Puis de 1989 à 1993, il fut Délégué général à la Langue Française, auprès du Premier Ministre, Michel Rocard, mandat de 4 ans au cours duquel certaines rectifications sur environ 400 mots ont été proposées. Puis il a occupé le poste (succédant à Bernard Quémada) de vice-président du Conseil supérieur de la langue française. « Il fallait que la France eût une politique linguistique complète, sans oublier les langues de France... » (son rapport rendu au gouvernement répertoriait 75 langues de France et ses territoires hors de l’Hexagone).
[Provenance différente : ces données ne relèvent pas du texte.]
-- pv_equiv track=rewrite | github.com/rafaporci/ai-masters-repo | challenge2-routing-optmizer/optimizer/base_functions.py | get_location_index
-- ===== SOURCE A (Python) =====
-- def get_location_index(_map):
--     locations = set()
--     for origins, connections in _map.items():
--         locations.add(origins)
--         locations.update(conn for conn in connections)
--     locations = list(locations)
--     locations.sort()
--     return locations
-- ===== SOURCE B (Python) =====
-- def _insert_unique(sorted_list, loc):
--     # binary search for the leftmost position not below loc; insert unless present
--     lo, hi = 0, len(sorted_list)
--     while lo < hi:
--         mid = (lo + hi) // 2
--         if sorted_list[mid] < loc:
--             lo = mid + 1
--         else:
--             hi = mid
--     if lo == len(sorted_list) or sorted_list[lo] != loc:
--         sorted_list.insert(lo, loc)
--
--
-- def get_location_index(_map):
--     result = []
--     for origin, connections in _map.items():
--         _insert_unique(result, origin)
--         for conn in connections:
--             _insert_unique(result, conn)
--     return result
-- ===== Notes on version B (the rewrite author's own statement) =====
-- stated objective: alternative
-- what changed: Replaces hash-set accumulation followed by a global sort with an incremental ordered insert: each location is binary-searched into its position in an always-sorted duplicate-free result list, so B builds no set and never calls sort.
import Mathlib
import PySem

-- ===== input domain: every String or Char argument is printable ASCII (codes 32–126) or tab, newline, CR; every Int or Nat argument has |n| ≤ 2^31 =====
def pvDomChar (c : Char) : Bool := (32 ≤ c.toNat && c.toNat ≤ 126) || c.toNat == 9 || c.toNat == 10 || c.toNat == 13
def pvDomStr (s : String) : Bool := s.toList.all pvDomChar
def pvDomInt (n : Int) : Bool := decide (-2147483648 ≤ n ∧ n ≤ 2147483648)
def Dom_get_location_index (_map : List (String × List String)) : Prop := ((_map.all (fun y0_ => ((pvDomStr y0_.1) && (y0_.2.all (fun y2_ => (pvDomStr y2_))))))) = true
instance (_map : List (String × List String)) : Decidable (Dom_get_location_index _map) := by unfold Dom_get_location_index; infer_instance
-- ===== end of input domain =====

-- B builds no set and never calls sort: it keeps the result sorted and duplicate-free by
-- binary-searching each location's ordered position and inserting it there unless present.

-- ===== PORT A =====
-- locations = set(); for origins, connections in _map.items(): add / update; list it and sort
def get_location_index (_map : List (String × List String)) : List String :=
  let locations : PySem.Set String :=
    _map.foldl (fun s p => PySem.Set.update (PySem.Set.add s p.1) p.2) PySem.Set.empty
  PySem.List.sorted locations (fun x => x) false

-- ===== PORT B =====
-- the 'while lo < hi' binary-search loop of _insert_unique (indices stay in [0, len], so
-- sorted_list[mid] is the in-range pyGetD)
def pvBisect (xs : List String) (loc : String) (lo hi : Nat) : Nat :=
  if h : lo < hi then
    let mid := (lo + hi) / 2
    if PySem.List.pyGetD xs (mid : Int) "" < loc then pvBisect xs loc (mid + 1) hi
    else pvBisect xs loc lo mid
  else lo
termination_by hi - lo
decreasing_by all_goals omega

-- _insert_unique: bisect, then 'if lo == len(...) or sorted_list[lo] != loc: insert(lo, loc)'
def pvInsertUnique (sorted_list : List String) (loc : String) : List String :=
  let lo := pvBisect sorted_list loc 0 sorted_list.length
  if lo = sorted_list.length ∨ PySem.List.pyGetD sorted_list (lo : Int) "" ≠ loc then
    PySem.List.insert sorted_list (lo : Int) loc
  else sorted_list

-- result = []; insert origin, then each connection, in encounter order
def get_location_index_alt (_map : List (String × List String)) : List String :=
  _map.foldl (fun result p => p.2.foldl pvInsertUnique (pvInsertUnique result p.1)) []

-- ===== PRECONDITION & SPEC =====
def Spec_get_location_index (_map : List (String × List String)) (out : List String) : Prop := out = get_location_index_alt _map
instance (_map : List (String × List String)) (out : List String) : Decidable (Spec_get_location_index _map out) := by unfold Spec_get_location_index; infer_instance

-- ===== CLAIM (what is proved, stated in full; the proofs are below) =====
def Claim_equal_get_location_index : Prop := ∀ (_map : List (String × List String)), Dom_get_location_index _map → Spec_get_location_index _map (get_location_index _map)

-- ===== LEMMAS AND PROOFS =====

-- PySem.List.insert at an in-range nonnegative index is take/drop
theorem pv_insert_take_drop (xs : List String) (n : Nat) (h : n ≤ xs.length) (v : String) :
    PySem.List.insert xs (n : Int) v = xs.take n ++ v :: xs.drop n := by
  simp only [PySem.List.insert, PySem.List.sliceIndices]
  norm_num
  split_ifs with h1
  · omega
  · have : (min (n : Int) (xs.length : Int)).toNat = n := by omega
    rw [this]

-- on a strictly sorted list, the loop returns the leftmost index whose element is not below loc
theorem pvBisect_spec (xs : List String) (loc : String) (hs : xs.Pairwise (· < ·)) :
    ∀ (n lo hi : Nat), hi - lo ≤ n → lo ≤ hi → hi ≤ xs.length →
    (∀ i, i < lo → ∀ h : i < xs.length, xs[i] < loc) →
    (∀ i, hi ≤ i → ∀ h : i < xs.length, ¬ xs[i] < loc) →
    pvBisect xs loc lo hi ≤ xs.length ∧
      (∀ i, i < pvBisect xs loc lo hi → ∀ h : i < xs.length, xs[i] < loc) ∧
      (∀ i, pvBisect xs loc lo hi ≤ i → ∀ h : i < xs.length, ¬ xs[i] < loc) := by
  intro n
  induction n with
  | zero =>
      intro lo hi hn hle hhi hlow hhigh
      have : lo = hi := by omega
      subst this
      rw [pvBisect, dif_neg (by omega)]
      exact ⟨by omega, hlow, hhigh⟩
  | succ n ih =>
      intro lo hi hn hle hhi hlow hhigh
      rw [pvBisect]
      by_cases h : lo < hi
      · rw [dif_pos h]
        have hmid1 : lo ≤ (lo + hi) / 2 := by omega
        have hmid2 : (lo + hi) / 2 < hi := by omega
        have hmidlen : (lo + hi) / 2 < xs.length := by omega
        have hget : PySem.List.pyGetD xs (((lo + hi) / 2 : Nat) : Int) "" = xs[(lo + hi) / 2] := by
          rw [PySem.List.pyGetD_natCast]
          exact List.getD_eq_getElem xs "" hmidlen
        by_cases hc : PySem.List.pyGetD xs (((lo + hi) / 2 : Nat) : Int) "" < loc
        · rw [if_pos hc]
          refine ih ((lo + hi) / 2 + 1) hi (by omega) (by omega) hhi ?_ hhigh
          intro i hi' h'
          rcases Nat.lt_or_ge i ((lo + hi) / 2) with hlt | hge
          · have hij : xs[i] < xs[(lo + hi) / 2] :=
              (List.pairwise_iff_getElem.mp hs) i ((lo + hi) / 2) h' hmidlen hlt
            exact lt_trans hij (hget ▸ hc)
          · have : i = (lo + hi) / 2 := by omega
            subst this
            exact hget ▸ hc
        · rw [if_neg hc]
          refine ih lo ((lo + hi) / 2) (by omega) (by omega) (by omega) hlow ?_
          intro i hge h'
          rcases Nat.lt_or_ge ((lo + hi) / 2) i with hlt | hge'
          · have hij : xs[(lo + hi) / 2] < xs[i] :=
              (List.pairwise_iff_getElem.mp hs) ((lo + hi) / 2) i hmidlen h' hlt
            rw [hget] at hc
            exact fun hl => hc (lt_trans hij hl)
          · have : i = (lo + hi) / 2 := by omega
            subst this
            exact hget ▸ hc
      · rw [dif_neg h]
        have : lo = hi := by omega
        subst this
        exact ⟨by omega, hlow, hhigh⟩

-- one ordered insert preserves strict sortedness and adds exactly the element
theorem pvInsertUnique_spec (xs : List String) (loc : String) (hs : xs.Pairwise (· < ·)) :
    (pvInsertUnique xs loc).Pairwise (· < ·)
      ∧ ∀ y, (y ∈ pvInsertUnique xs loc ↔ y ∈ xs ∨ y = loc) := by
  obtain ⟨hr, hlow, hhigh⟩ := pvBisect_spec xs loc hs xs.length 0 xs.length (by omega) (by omega)
    (le_refl _) (by omega) (by omega)
  set r := pvBisect xs loc 0 xs.length with hrdef
  unfold pvInsertUnique
  rw [← hrdef]
  have htake : ∀ a ∈ xs.take r, a < loc := by
    intro a ha
    obtain ⟨i, hi, rfl⟩ := List.mem_take_iff_getElem.mp ha
    exact hlow i (by omega) _
  have hdrop : ∀ b ∈ xs.drop r, ¬ b < loc := by
    intro b hb
    have hlen : r ≤ xs.length := hr
    obtain ⟨j, hj, rfl⟩ := List.mem_iff_getElem.mp hb
    rw [List.getElem_drop]
    exact hhigh (r + j) (by omega) (by simp at hj; omega)
  by_cases hre : r = xs.length
  · -- insertion at the end: every element of xs is below loc
    have hcond : r = xs.length ∨ PySem.List.pyGetD xs (r : Int) "" ≠ loc := Or.inl hre
    rw [if_pos hcond, pv_insert_take_drop xs r hr, hre]
    rw [List.take_length, List.drop_length]
    constructor
    · rw [List.pairwise_append]
      refine ⟨hs, by simp, ?_⟩
      intro a ha b hb
      simp at hb; subst hb
      exact htake a (by rw [hre, List.take_length]; exact ha)
    · intro y; simp
  · have hrlt : r < xs.length := lt_of_le_of_ne hr hre
    have hget : PySem.List.pyGetD xs (r : Int) "" = xs[r] := by
      rw [PySem.List.pyGetD_natCast]
      exact List.getD_eq_getElem xs "" hrlt
    by_cases heq : xs[r] = loc
    · -- already present: no insertion
      have hcond : ¬ (r = xs.length ∨ PySem.List.pyGetD xs (r : Int) "" ≠ loc) := by
        rw [hget, heq]; simp [hre]
      rw [if_neg hcond]
      refine ⟨hs, fun y => ?_⟩
      have hmem : loc ∈ xs := heq ▸ List.getElem_mem hrlt
      constructor
      · exact Or.inl
      · rintro (h | rfl)
        · exact h
        · exact hmem
    · -- strict gap: insert before position r
      have hcond : r = xs.length ∨ PySem.List.pyGetD xs (r : Int) "" ≠ loc := by
        rw [hget]; exact Or.inr heq
      have hlocr : loc < xs[r] := lt_of_le_of_ne (not_lt.mp (hhigh r (le_refl r) hrlt)) (Ne.symm heq)
      rw [if_pos hcond, pv_insert_take_drop xs r hr]
      have hdrop' : ∀ b ∈ xs.drop r, loc < b := by
        intro b hb
        exact lt_of_le_of_ne (not_lt.mp (hdrop b hb)) (by
          rintro rfl
          obtain ⟨j, hj, hbe⟩ := List.mem_iff_getElem.mp hb
          rw [List.getElem_drop] at hbe
          simp at hj
          rcases Nat.eq_zero_or_pos j with hj0 | hjpos
          · subst hj0
            simp only [Nat.add_zero] at hbe
            exact heq hbe
          · have hlt2 : xs[r] < xs[r + j] :=
              (List.pairwise_iff_getElem.mp hs) r (r + j) hrlt (by omega) (by omega)
            rw [hbe] at hlt2
            exact absurd hlt2 (not_lt.mpr (le_of_lt hlocr)) )
      constructor
      · rw [List.pairwise_append]
        refine ⟨hs.sublist (List.take_sublist r xs), ?_, ?_⟩
        · rw [List.pairwise_cons]
          exact ⟨hdrop', hs.sublist (List.drop_sublist r xs)⟩
        · intro a ha b hb
          rcases List.mem_cons.mp hb with rfl | hb
          · exact htake a ha
          · exact lt_trans (htake a ha) (hdrop' b hb)
      · intro y
        have hsplit : y ∈ xs.take r ∨ y ∈ xs.drop r ↔ y ∈ xs := by
          rw [← List.mem_append, List.take_append_drop]
        simp only [List.mem_append, List.mem_cons]
        rw [← hsplit]
        tauto

-- folding ordered inserts over a list: still sorted, membership is the union
theorem pvInsertUnique_fold_spec (xs : List String) : ∀ (acc : List String), acc.Pairwise (· < ·) →
    (xs.foldl pvInsertUnique acc).Pairwise (· < ·)
      ∧ ∀ y, (y ∈ xs.foldl pvInsertUnique acc ↔ y ∈ acc ∨ y ∈ xs) := by
  induction xs with
  | nil => intro acc h; exact ⟨h, fun y => by simp⟩
  | cons x t ih =>
      intro acc h
      obtain ⟨h1, h2⟩ := pvInsertUnique_spec acc x h
      obtain ⟨g1, g2⟩ := ih (pvInsertUnique acc x) h1
      refine ⟨by simpa using g1, fun y => ?_⟩
      simp only [List.foldl_cons] at *
      rw [g2 y, h2 y]; simp; tauto

-- B's nested loops are one fold of ordered inserts over the flat location list
theorem pv_nested_eq_flat (l : List (String × List String)) (init : List String) :
    l.foldl (fun result p => p.2.foldl pvInsertUnique (pvInsertUnique result p.1)) init
      = (l.flatMap (fun p => p.1 :: p.2)).foldl pvInsertUnique init := by
  induction l generalizing init with
  | nil => simp
  | cons p t ih => simp [List.flatMap_cons, List.foldl_append, ih, List.foldl_cons]

-- A's set loop is set(flat list): each step consumes one key and its connections
theorem pv_setFold_eq_ofList (l : List (String × List String)) (s : PySem.Set String) :
    l.foldl (fun s p => PySem.Set.update (PySem.Set.add s p.1) p.2) s
      = PySem.Set.update s (l.flatMap (fun p => p.1 :: p.2)) := by
  induction l generalizing s with
  | nil => simp [PySem.Set.update]
  | cons p t ih =>
      simp only [List.foldl_cons, List.flatMap_cons]
      rw [ih, PySem.Set.update_append, PySem.Set.update_cons]

-- ===== VERDICT (by name: the statement is the Claim_ definition above) =====
theorem get_location_index_spec : Claim_equal_get_location_index := by
  intro _map _
  unfold Spec_get_location_index get_location_index get_location_index_alt
  rw [pv_nested_eq_flat, pv_setFold_eq_ofList]
  set flat := _map.flatMap (fun p => p.1 :: p.2) with hflat
  rw [show PySem.Set.update PySem.Set.empty flat = PySem.Set.ofList flat from
    PySem.Set.update_empty flat]
  obtain ⟨h1, h2⟩ := pvInsertUnique_fold_spec flat [] (by simp)
  have hperm : (flat.foldl pvInsertUnique []).Perm (PySem.Set.ofList flat) := by
    apply (List.perm_ext_iff_of_nodup h1.nodup (PySem.Set.nodup_ofList flat)).mpr
    intro y
    rw [h2 y]
    simp [PySem.Set.mem_ofList]
  exact PySem.List.sorted_eq_of_perm_of_pairwise_lt _ _ _ hperm (by simpa using h1)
C’est d’ailleurs à Bernard Cerquiglini que l’on doit l’expression "Langues de France", patrimoine et bien immatériel de la nation. « Ce n’est pas être ennemi de la République que de défendre ces langues de France ». À ses yeux, il est important que des citoyens français parlent d’autres langues car il faut respecter la diversité du français. Notre invité détaille ici ses convictions sur le plurilinguisme.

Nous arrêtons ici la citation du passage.